[Saved data entries]
···

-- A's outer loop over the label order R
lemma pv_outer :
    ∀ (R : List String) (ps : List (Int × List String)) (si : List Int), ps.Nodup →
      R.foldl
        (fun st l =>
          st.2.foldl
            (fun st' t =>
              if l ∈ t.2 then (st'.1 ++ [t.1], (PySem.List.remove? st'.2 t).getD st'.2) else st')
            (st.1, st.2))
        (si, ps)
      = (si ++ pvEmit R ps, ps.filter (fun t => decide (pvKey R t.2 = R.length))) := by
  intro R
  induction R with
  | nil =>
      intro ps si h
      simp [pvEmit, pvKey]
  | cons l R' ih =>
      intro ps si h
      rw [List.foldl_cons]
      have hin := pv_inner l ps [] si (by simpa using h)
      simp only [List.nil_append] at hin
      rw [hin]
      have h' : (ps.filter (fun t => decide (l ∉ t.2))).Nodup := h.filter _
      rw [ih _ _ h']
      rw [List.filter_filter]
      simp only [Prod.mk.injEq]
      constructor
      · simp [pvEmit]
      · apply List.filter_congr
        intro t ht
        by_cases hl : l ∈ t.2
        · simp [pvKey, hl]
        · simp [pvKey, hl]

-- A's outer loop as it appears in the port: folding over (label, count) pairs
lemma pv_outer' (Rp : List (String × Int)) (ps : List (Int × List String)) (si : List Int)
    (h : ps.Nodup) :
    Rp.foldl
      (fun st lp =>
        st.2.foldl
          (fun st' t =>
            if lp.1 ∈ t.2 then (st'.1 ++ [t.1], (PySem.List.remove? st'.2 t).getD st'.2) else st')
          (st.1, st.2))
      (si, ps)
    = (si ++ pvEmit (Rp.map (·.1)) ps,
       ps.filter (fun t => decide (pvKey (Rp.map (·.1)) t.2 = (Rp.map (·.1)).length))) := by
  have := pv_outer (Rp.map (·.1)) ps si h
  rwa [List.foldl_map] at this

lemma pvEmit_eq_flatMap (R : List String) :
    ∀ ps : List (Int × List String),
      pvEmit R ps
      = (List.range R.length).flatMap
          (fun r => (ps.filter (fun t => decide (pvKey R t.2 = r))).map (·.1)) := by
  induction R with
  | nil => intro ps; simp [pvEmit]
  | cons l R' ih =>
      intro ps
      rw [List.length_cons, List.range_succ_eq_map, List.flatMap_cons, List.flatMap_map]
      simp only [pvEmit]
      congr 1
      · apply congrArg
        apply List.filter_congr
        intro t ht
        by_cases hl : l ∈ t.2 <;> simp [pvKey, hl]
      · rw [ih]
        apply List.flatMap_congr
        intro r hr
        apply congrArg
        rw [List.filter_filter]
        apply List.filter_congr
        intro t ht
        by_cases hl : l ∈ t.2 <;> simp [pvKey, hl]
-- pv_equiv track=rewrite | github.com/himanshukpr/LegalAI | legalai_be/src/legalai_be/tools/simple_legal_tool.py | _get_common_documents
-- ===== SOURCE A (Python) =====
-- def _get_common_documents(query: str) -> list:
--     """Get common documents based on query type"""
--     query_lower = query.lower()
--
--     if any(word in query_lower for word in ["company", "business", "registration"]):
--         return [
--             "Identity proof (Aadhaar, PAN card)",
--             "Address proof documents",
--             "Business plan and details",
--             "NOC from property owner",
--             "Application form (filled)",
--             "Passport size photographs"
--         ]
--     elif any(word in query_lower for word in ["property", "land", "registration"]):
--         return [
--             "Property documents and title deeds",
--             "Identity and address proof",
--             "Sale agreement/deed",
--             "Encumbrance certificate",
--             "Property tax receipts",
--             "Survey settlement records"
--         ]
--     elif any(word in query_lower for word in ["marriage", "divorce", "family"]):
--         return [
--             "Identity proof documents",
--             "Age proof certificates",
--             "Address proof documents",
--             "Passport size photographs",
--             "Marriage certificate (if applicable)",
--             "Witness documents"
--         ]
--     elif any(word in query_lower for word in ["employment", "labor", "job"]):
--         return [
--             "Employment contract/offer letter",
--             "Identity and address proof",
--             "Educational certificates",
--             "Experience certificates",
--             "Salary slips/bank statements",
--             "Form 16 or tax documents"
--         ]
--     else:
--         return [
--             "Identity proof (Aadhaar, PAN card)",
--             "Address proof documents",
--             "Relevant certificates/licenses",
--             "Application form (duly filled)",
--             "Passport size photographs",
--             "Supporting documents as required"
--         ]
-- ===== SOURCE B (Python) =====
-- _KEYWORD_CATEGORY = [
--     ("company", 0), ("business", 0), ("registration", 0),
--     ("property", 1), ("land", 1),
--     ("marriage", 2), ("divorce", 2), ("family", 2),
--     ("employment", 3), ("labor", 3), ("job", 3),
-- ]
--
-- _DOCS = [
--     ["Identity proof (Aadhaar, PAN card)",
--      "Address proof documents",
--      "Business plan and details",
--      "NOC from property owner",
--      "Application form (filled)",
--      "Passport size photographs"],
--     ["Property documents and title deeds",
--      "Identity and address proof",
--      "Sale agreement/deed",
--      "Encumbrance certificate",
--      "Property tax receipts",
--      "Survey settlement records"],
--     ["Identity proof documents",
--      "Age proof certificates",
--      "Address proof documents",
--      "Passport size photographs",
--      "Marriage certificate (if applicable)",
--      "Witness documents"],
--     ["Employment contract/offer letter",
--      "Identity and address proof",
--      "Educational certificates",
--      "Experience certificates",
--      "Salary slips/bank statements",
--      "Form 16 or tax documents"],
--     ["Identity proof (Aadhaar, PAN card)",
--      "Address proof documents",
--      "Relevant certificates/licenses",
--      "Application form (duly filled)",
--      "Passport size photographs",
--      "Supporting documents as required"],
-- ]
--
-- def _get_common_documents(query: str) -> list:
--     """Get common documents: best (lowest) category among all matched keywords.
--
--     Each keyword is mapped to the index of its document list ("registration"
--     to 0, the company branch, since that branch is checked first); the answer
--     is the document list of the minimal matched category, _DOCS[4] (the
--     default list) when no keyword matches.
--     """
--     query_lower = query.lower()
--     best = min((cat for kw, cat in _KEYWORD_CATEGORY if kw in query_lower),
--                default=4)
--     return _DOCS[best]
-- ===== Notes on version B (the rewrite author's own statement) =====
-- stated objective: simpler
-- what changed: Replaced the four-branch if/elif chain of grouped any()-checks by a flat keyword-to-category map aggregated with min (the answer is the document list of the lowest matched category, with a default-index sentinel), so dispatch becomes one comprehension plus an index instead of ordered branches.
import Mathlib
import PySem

···

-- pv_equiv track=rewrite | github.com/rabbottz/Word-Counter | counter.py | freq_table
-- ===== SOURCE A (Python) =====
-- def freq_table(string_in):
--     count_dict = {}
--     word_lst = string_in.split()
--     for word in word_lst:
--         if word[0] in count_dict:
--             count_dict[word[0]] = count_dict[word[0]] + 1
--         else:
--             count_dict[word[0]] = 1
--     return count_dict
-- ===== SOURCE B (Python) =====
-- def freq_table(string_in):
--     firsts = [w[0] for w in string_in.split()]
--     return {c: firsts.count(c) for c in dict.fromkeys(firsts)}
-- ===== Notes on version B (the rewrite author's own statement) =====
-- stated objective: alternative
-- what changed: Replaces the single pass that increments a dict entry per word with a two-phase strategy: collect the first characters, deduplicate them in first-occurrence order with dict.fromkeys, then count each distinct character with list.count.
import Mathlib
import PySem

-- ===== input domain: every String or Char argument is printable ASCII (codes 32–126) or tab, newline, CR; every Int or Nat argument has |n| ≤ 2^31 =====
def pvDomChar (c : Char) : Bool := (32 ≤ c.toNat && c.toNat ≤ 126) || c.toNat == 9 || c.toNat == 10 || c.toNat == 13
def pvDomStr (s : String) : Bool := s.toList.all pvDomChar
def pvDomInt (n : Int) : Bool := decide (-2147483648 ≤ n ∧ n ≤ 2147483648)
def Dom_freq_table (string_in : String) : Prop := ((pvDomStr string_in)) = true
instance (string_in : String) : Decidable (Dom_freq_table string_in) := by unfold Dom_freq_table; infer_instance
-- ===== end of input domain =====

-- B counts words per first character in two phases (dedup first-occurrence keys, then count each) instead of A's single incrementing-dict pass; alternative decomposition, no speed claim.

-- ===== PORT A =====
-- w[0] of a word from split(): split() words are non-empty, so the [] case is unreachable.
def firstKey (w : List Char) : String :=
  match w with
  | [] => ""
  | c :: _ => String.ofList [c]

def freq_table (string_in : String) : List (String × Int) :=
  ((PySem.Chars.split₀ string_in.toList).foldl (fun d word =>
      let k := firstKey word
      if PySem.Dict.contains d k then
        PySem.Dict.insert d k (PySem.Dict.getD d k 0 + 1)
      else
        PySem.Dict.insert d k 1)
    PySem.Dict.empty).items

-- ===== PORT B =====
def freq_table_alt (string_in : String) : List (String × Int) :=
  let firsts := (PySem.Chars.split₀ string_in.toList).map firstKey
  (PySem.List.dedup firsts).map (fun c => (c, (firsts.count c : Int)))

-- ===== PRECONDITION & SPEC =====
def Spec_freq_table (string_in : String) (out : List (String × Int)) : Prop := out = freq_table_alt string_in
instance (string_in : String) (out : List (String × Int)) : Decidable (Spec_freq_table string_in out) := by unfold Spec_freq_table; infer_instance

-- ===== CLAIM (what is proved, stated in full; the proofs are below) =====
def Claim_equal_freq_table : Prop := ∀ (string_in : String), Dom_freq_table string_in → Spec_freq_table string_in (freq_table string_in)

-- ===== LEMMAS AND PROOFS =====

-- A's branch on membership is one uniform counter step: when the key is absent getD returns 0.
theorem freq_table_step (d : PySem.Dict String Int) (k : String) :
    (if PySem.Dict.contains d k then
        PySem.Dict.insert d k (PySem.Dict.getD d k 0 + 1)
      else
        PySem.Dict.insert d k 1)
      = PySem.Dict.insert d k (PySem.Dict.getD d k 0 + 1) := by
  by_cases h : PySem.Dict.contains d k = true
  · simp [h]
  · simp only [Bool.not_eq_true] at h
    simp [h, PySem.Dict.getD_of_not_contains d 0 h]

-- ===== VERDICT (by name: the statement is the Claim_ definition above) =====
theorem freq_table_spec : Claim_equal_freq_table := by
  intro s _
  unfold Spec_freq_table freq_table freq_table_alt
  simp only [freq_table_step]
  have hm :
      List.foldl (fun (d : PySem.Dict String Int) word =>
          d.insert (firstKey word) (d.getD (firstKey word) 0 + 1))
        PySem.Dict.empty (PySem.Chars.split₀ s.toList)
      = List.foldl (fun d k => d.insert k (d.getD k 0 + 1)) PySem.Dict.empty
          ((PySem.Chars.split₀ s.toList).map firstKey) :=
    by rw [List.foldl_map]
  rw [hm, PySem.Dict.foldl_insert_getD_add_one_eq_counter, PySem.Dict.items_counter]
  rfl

···

The response must hold only the lines above from the line with "def freq_table (string_in" through the line with "-- ===== CLAIM", each copied exactly, both ends kept.

def freq_table (string_in : String) : List (String × Int) :=
  ((PySem.Chars.split₀ string_in.toList).foldl (fun d word =>
      let k := firstKey word
      if PySem.Dict.contains d k then
        PySem.Dict.insert d k (PySem.Dict.getD d k 0 + 1)
      else
        PySem.Dict.insert d k 1)
    PySem.Dict.empty).items

-- ===== PORT B =====
def freq_table_alt (string_in : String) : List (String × Int) :=
  let firsts := (PySem.Chars.split₀ string_in.toList).map firstKey
  (PySem.List.dedup firsts).map (fun c => (c, (firsts.count c : Int)))

-- ===== PRECONDITION & SPEC =====
def Spec_freq_table (string_in : String) (out : List (String × Int)) : Prop := out = freq_table_alt string_in
instance (string_in : String) (out : List (String × Int)) : Decidable (Spec_freq_table string_in out) := by unfold Spec_freq_table; infer_instance

-- ===== CLAIM (what is proved, stated in full; the proofs are below) =====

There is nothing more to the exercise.